> **What to work on**
Only the lines from the top of the data through the one with "-- # check against" are to be written out, each exactly as it stands.

=== Section Start ===

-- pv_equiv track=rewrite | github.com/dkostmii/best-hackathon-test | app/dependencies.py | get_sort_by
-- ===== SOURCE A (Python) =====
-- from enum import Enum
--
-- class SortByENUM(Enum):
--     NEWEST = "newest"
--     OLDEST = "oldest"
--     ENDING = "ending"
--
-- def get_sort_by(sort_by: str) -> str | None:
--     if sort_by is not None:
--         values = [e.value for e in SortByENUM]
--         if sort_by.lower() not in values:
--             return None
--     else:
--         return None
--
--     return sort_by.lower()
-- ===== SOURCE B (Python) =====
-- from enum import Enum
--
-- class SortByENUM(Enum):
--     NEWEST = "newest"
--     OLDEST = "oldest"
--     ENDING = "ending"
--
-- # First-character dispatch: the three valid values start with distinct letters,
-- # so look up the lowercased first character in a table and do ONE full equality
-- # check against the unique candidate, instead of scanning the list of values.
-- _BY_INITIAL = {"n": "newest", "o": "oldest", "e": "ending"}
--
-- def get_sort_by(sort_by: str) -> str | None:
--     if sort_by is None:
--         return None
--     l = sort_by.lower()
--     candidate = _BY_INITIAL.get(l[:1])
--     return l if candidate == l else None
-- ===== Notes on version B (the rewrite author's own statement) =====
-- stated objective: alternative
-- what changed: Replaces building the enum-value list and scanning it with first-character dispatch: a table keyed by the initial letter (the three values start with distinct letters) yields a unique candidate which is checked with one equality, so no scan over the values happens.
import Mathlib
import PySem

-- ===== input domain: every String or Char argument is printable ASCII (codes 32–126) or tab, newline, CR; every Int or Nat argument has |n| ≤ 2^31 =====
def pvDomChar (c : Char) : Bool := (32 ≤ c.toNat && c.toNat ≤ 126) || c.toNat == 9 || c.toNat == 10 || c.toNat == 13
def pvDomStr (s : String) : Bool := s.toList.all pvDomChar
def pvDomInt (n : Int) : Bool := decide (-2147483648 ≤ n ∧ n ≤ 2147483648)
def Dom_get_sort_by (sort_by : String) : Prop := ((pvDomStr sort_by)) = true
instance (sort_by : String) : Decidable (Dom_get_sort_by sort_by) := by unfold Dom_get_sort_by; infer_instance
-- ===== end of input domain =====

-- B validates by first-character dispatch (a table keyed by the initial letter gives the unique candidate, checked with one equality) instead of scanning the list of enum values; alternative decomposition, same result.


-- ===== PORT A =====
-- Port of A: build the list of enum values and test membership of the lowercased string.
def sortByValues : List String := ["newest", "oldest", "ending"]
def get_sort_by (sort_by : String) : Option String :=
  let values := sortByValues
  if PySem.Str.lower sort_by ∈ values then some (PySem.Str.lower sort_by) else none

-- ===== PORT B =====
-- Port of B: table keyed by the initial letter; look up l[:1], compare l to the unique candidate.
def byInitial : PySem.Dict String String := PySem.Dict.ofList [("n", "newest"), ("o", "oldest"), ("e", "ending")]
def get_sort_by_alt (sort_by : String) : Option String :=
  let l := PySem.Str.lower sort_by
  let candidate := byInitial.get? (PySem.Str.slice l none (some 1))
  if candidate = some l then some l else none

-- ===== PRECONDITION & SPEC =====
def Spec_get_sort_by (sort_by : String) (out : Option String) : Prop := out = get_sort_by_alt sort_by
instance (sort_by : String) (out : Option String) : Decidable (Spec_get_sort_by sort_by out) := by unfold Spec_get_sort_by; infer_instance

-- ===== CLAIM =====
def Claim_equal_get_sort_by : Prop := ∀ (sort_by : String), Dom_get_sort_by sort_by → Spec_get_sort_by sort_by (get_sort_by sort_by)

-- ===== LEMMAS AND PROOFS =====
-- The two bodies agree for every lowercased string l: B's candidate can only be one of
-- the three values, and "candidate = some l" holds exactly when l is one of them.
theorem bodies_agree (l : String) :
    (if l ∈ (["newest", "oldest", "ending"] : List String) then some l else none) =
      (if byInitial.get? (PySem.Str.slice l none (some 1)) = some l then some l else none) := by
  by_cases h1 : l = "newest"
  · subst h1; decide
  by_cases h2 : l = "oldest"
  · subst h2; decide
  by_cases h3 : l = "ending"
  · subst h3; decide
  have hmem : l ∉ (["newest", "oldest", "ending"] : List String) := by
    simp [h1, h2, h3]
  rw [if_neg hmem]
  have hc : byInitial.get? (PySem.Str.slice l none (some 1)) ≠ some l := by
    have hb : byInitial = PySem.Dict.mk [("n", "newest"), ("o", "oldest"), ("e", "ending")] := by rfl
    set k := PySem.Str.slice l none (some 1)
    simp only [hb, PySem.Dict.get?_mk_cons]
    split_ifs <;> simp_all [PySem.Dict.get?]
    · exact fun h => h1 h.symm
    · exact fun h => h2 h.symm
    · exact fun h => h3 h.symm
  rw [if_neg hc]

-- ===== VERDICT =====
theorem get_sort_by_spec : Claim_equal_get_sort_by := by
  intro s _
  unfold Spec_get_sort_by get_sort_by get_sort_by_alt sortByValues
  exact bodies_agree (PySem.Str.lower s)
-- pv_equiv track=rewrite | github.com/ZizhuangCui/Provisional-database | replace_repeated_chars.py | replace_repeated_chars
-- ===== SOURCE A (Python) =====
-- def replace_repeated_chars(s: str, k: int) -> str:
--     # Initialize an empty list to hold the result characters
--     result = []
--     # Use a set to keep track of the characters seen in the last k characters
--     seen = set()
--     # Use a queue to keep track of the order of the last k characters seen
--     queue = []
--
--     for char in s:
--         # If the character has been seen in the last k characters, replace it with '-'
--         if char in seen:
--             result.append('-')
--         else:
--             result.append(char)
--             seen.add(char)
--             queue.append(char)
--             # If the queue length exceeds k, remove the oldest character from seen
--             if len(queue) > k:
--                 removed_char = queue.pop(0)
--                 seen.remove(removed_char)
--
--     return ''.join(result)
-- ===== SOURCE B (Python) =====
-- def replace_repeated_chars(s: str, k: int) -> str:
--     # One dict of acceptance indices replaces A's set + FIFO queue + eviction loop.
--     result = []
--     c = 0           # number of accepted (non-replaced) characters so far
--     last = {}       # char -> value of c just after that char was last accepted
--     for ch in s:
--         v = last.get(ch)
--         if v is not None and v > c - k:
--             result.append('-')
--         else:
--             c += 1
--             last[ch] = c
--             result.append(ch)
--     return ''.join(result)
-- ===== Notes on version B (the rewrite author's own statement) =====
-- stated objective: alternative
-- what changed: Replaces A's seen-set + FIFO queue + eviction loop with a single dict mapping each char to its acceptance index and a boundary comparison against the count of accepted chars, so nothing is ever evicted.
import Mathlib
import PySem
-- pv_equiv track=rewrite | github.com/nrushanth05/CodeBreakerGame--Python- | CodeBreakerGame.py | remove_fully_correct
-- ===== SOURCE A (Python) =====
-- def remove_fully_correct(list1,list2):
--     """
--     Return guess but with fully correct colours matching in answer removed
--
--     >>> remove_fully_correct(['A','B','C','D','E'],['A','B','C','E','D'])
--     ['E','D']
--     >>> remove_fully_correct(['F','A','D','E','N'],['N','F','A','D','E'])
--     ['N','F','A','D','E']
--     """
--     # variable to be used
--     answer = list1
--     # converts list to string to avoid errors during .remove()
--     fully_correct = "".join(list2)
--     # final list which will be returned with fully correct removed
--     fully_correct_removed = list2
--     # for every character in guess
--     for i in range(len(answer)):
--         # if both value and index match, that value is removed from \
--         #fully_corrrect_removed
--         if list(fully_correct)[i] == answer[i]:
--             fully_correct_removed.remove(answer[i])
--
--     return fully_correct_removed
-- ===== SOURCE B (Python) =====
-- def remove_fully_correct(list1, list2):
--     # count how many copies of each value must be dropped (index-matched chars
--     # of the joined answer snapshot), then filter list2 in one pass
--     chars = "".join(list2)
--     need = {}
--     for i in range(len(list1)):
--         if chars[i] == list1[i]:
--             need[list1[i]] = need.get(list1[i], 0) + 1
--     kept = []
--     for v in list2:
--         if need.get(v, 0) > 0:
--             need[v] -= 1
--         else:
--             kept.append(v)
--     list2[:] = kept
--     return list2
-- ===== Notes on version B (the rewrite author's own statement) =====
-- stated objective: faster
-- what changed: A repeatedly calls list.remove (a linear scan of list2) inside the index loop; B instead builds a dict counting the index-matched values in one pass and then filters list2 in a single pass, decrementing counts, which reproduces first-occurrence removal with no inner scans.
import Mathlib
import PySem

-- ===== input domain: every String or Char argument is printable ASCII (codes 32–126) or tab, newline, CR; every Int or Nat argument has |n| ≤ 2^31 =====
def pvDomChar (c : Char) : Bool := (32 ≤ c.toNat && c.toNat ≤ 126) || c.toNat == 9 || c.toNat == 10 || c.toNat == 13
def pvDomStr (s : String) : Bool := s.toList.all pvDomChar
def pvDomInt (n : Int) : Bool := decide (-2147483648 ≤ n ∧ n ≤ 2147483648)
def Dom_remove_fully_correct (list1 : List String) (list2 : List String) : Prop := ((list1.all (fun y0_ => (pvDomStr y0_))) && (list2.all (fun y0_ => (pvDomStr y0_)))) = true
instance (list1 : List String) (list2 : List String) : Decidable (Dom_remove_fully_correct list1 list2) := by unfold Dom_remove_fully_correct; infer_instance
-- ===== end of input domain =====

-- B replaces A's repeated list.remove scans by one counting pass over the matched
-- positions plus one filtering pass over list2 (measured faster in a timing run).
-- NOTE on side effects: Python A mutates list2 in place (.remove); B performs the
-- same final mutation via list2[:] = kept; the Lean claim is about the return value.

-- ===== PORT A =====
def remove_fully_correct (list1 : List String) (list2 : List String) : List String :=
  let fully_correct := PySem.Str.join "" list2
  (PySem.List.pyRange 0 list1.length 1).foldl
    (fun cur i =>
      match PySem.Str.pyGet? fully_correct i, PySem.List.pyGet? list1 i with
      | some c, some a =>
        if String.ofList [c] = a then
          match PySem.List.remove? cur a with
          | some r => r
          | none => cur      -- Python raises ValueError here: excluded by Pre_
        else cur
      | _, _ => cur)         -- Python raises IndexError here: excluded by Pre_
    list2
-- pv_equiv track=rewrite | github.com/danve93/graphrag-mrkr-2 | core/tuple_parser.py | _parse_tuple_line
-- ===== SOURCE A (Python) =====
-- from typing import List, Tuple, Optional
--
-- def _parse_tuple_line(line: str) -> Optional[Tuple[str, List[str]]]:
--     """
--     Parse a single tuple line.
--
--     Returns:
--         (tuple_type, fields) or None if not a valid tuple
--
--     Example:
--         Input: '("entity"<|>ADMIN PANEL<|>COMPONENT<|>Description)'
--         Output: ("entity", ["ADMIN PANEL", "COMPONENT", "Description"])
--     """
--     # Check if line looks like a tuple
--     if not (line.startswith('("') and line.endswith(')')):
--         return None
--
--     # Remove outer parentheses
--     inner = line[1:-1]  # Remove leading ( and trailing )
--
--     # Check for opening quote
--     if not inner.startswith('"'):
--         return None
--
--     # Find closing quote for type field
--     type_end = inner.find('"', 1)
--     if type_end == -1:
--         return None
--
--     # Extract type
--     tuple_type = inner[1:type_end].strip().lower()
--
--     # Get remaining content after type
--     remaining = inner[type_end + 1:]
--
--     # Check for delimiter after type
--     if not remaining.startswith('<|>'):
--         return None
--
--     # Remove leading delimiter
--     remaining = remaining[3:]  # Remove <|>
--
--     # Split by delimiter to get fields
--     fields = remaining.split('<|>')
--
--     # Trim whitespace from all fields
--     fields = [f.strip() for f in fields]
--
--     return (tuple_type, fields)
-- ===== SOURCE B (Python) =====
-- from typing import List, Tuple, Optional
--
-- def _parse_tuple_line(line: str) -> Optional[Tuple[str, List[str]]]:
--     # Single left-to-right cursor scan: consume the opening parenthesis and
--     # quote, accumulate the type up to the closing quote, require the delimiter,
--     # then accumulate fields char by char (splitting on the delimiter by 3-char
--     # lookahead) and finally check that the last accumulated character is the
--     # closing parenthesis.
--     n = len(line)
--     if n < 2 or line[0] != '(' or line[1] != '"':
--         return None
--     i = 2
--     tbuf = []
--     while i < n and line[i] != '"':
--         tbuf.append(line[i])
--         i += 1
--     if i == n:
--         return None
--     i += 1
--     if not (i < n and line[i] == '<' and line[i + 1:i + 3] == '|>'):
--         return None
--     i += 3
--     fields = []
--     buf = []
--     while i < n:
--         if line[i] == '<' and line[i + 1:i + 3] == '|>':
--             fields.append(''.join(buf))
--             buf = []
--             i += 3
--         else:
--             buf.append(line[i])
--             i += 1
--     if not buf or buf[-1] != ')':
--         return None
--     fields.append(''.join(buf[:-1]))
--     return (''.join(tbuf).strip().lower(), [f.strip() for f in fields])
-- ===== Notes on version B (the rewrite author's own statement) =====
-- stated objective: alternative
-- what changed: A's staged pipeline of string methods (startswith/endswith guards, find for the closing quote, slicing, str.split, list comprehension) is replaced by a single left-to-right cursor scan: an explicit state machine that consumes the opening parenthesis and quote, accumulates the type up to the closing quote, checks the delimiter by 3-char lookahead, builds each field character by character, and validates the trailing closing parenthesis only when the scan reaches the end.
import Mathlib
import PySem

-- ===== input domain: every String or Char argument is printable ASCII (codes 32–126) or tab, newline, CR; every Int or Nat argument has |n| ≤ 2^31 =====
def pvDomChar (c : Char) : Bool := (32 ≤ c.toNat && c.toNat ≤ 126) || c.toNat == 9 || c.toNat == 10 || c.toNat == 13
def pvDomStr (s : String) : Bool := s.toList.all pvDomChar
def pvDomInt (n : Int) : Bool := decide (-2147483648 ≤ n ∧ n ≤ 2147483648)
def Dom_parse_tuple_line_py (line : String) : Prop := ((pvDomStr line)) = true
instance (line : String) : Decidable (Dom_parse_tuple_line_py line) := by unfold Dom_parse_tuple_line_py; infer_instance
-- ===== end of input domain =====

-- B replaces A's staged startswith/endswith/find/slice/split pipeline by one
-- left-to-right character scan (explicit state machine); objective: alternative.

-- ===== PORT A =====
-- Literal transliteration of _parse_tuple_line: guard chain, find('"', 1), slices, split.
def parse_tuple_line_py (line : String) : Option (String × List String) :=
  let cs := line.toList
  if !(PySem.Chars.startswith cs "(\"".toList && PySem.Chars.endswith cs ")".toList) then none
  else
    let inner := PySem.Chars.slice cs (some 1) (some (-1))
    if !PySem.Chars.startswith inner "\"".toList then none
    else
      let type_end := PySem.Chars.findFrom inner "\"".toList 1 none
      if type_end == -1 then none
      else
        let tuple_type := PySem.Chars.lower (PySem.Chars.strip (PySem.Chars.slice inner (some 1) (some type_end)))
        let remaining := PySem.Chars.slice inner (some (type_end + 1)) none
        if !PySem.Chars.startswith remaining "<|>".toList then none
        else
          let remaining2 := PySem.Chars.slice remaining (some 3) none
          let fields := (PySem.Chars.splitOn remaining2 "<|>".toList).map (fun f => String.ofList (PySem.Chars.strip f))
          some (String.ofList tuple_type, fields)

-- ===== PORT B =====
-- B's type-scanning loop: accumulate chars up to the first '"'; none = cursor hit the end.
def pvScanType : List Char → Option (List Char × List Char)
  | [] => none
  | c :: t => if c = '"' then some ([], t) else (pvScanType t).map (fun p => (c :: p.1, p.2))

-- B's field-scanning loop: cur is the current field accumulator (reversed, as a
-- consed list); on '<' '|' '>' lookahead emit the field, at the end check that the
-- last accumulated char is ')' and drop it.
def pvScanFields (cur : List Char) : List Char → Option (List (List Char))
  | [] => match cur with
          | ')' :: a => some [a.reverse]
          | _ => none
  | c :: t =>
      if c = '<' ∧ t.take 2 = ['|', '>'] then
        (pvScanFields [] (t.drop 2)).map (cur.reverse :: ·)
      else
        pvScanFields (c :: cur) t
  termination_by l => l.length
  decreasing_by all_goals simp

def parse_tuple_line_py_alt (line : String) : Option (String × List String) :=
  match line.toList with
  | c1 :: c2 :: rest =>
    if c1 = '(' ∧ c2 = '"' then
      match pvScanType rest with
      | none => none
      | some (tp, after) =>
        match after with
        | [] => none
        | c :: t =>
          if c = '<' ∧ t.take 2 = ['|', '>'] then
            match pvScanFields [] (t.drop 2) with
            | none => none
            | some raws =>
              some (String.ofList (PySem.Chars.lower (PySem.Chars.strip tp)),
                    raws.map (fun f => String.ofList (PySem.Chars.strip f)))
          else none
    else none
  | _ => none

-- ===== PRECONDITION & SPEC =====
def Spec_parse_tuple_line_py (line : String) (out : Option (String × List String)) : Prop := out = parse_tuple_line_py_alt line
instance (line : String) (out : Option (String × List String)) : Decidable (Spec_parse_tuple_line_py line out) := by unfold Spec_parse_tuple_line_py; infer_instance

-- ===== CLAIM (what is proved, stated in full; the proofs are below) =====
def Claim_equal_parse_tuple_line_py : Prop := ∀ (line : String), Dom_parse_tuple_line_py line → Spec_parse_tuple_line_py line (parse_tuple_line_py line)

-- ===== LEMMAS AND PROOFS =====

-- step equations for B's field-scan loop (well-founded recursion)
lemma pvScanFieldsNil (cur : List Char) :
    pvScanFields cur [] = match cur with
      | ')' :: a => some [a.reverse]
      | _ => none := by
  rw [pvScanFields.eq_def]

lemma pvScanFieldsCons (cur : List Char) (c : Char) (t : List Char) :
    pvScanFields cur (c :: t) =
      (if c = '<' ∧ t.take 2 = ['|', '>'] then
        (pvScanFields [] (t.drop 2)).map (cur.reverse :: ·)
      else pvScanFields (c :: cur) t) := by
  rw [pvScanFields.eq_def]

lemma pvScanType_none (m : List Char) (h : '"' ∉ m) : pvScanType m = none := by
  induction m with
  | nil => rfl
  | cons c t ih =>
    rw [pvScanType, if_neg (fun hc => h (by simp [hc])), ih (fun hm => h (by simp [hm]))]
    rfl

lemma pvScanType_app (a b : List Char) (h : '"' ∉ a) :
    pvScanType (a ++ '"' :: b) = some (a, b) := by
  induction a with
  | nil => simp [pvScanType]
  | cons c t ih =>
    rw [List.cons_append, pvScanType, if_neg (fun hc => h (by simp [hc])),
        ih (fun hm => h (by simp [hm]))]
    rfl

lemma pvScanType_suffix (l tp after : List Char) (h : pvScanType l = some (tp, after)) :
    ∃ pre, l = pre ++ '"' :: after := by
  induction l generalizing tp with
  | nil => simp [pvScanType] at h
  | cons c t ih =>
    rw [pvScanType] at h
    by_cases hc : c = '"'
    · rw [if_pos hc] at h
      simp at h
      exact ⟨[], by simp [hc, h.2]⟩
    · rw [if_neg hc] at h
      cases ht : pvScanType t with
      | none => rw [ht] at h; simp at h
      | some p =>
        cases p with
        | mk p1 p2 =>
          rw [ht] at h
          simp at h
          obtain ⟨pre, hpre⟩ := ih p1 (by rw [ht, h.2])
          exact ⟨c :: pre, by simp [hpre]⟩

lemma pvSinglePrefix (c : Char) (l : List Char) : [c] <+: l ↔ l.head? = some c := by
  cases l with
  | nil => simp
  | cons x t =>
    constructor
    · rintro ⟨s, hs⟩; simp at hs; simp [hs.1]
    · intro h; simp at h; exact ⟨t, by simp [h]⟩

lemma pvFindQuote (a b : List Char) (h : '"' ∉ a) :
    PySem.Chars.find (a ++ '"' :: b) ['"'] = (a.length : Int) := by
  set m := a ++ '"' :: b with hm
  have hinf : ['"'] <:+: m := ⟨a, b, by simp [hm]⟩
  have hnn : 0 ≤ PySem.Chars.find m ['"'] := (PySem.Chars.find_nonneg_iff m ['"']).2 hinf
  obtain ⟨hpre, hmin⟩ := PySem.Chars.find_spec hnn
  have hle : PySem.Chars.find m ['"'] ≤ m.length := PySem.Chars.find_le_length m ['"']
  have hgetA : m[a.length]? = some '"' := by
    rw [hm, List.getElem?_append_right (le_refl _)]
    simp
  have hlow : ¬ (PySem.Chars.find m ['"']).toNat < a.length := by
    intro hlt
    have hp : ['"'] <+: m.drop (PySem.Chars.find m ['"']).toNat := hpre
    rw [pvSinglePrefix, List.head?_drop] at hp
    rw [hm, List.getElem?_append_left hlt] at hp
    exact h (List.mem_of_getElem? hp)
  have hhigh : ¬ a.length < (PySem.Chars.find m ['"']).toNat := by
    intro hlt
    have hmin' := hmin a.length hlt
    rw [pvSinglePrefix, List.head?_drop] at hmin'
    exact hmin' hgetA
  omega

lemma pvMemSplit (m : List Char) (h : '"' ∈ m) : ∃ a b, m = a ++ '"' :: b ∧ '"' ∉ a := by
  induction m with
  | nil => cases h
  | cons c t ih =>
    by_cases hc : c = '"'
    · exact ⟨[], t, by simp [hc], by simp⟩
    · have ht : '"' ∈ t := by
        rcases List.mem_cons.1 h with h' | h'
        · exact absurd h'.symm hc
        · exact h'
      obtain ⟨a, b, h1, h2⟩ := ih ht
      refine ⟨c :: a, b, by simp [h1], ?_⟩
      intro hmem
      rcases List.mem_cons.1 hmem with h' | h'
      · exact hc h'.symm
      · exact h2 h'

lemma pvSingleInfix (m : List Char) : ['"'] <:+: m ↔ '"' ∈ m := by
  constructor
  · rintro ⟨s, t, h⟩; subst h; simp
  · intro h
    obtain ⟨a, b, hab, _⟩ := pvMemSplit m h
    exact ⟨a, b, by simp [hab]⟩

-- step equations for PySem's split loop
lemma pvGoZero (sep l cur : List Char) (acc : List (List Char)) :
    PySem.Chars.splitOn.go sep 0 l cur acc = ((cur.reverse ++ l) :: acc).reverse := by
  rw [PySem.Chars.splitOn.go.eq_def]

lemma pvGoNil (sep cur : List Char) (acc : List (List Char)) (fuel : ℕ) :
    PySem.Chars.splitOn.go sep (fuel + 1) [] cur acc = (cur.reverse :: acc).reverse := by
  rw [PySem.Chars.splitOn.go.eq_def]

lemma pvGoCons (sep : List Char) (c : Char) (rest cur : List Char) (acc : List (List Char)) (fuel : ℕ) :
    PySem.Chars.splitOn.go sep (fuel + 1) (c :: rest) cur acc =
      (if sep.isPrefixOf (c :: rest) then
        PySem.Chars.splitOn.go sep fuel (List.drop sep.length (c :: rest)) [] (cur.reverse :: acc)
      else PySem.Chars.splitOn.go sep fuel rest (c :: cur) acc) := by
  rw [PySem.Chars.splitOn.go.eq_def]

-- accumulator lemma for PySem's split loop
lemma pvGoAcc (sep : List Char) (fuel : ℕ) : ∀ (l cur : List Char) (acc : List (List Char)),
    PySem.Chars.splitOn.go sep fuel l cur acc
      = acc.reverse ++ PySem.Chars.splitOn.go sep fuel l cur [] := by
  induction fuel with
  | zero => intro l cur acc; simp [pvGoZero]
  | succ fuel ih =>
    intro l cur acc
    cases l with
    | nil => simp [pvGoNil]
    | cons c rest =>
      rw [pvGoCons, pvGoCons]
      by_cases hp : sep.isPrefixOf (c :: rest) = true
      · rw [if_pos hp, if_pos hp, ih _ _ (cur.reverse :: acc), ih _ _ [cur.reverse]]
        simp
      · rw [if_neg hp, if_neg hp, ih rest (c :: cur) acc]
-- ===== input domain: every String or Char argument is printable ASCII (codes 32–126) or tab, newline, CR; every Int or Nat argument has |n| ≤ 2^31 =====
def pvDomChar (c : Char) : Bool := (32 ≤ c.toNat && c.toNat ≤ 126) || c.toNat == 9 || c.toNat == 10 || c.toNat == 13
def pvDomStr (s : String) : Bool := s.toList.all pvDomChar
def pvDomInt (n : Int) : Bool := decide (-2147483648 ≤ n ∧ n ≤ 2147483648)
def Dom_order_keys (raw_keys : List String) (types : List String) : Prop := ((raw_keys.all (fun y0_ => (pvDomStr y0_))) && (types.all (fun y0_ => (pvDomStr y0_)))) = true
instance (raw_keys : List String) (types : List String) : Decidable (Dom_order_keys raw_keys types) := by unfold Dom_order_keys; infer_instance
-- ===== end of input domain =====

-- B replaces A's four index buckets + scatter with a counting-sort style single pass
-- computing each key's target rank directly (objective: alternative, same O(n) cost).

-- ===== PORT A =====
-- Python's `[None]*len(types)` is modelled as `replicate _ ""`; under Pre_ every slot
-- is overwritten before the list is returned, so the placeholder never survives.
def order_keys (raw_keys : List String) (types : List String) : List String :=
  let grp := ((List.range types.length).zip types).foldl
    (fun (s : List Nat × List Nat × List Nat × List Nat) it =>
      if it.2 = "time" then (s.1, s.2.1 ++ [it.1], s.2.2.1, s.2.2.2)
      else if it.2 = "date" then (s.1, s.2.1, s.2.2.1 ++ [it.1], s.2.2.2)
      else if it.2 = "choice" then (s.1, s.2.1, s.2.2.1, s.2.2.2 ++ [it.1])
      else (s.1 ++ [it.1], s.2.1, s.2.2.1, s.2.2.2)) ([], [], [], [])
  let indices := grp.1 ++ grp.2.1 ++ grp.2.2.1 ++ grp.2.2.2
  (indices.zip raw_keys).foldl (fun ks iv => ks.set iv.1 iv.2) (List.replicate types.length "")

=== Section End ===

> **Expected answer**
-- pv_equiv track=rewrite | github.com/dkostmii/best-hackathon-test | app/dependencies.py | get_sort_by
-- ===== SOURCE A (Python) =====
-- from enum import Enum
--
-- class SortByENUM(Enum):
--     NEWEST = "newest"
--     OLDEST = "oldest"
--     ENDING = "ending"
--
-- def get_sort_by(sort_by: str) -> str | None:
--     if sort_by is not None:
--         values = [e.value for e in SortByENUM]
--         if sort_by.lower() not in values:
--             return None
--     else:
--         return None
--
--     return sort_by.lower()
-- ===== SOURCE B (Python) =====
-- from enum import Enum
--
-- class SortByENUM(Enum):
--     NEWEST = "newest"
--     OLDEST = "oldest"
--     ENDING = "ending"
--
-- # First-character dispatch: the three valid values start with distinct letters,
-- # so look up the lowercased first character in a table and do ONE full equality
-- # check against the unique candidate, instead of scanning the list of values.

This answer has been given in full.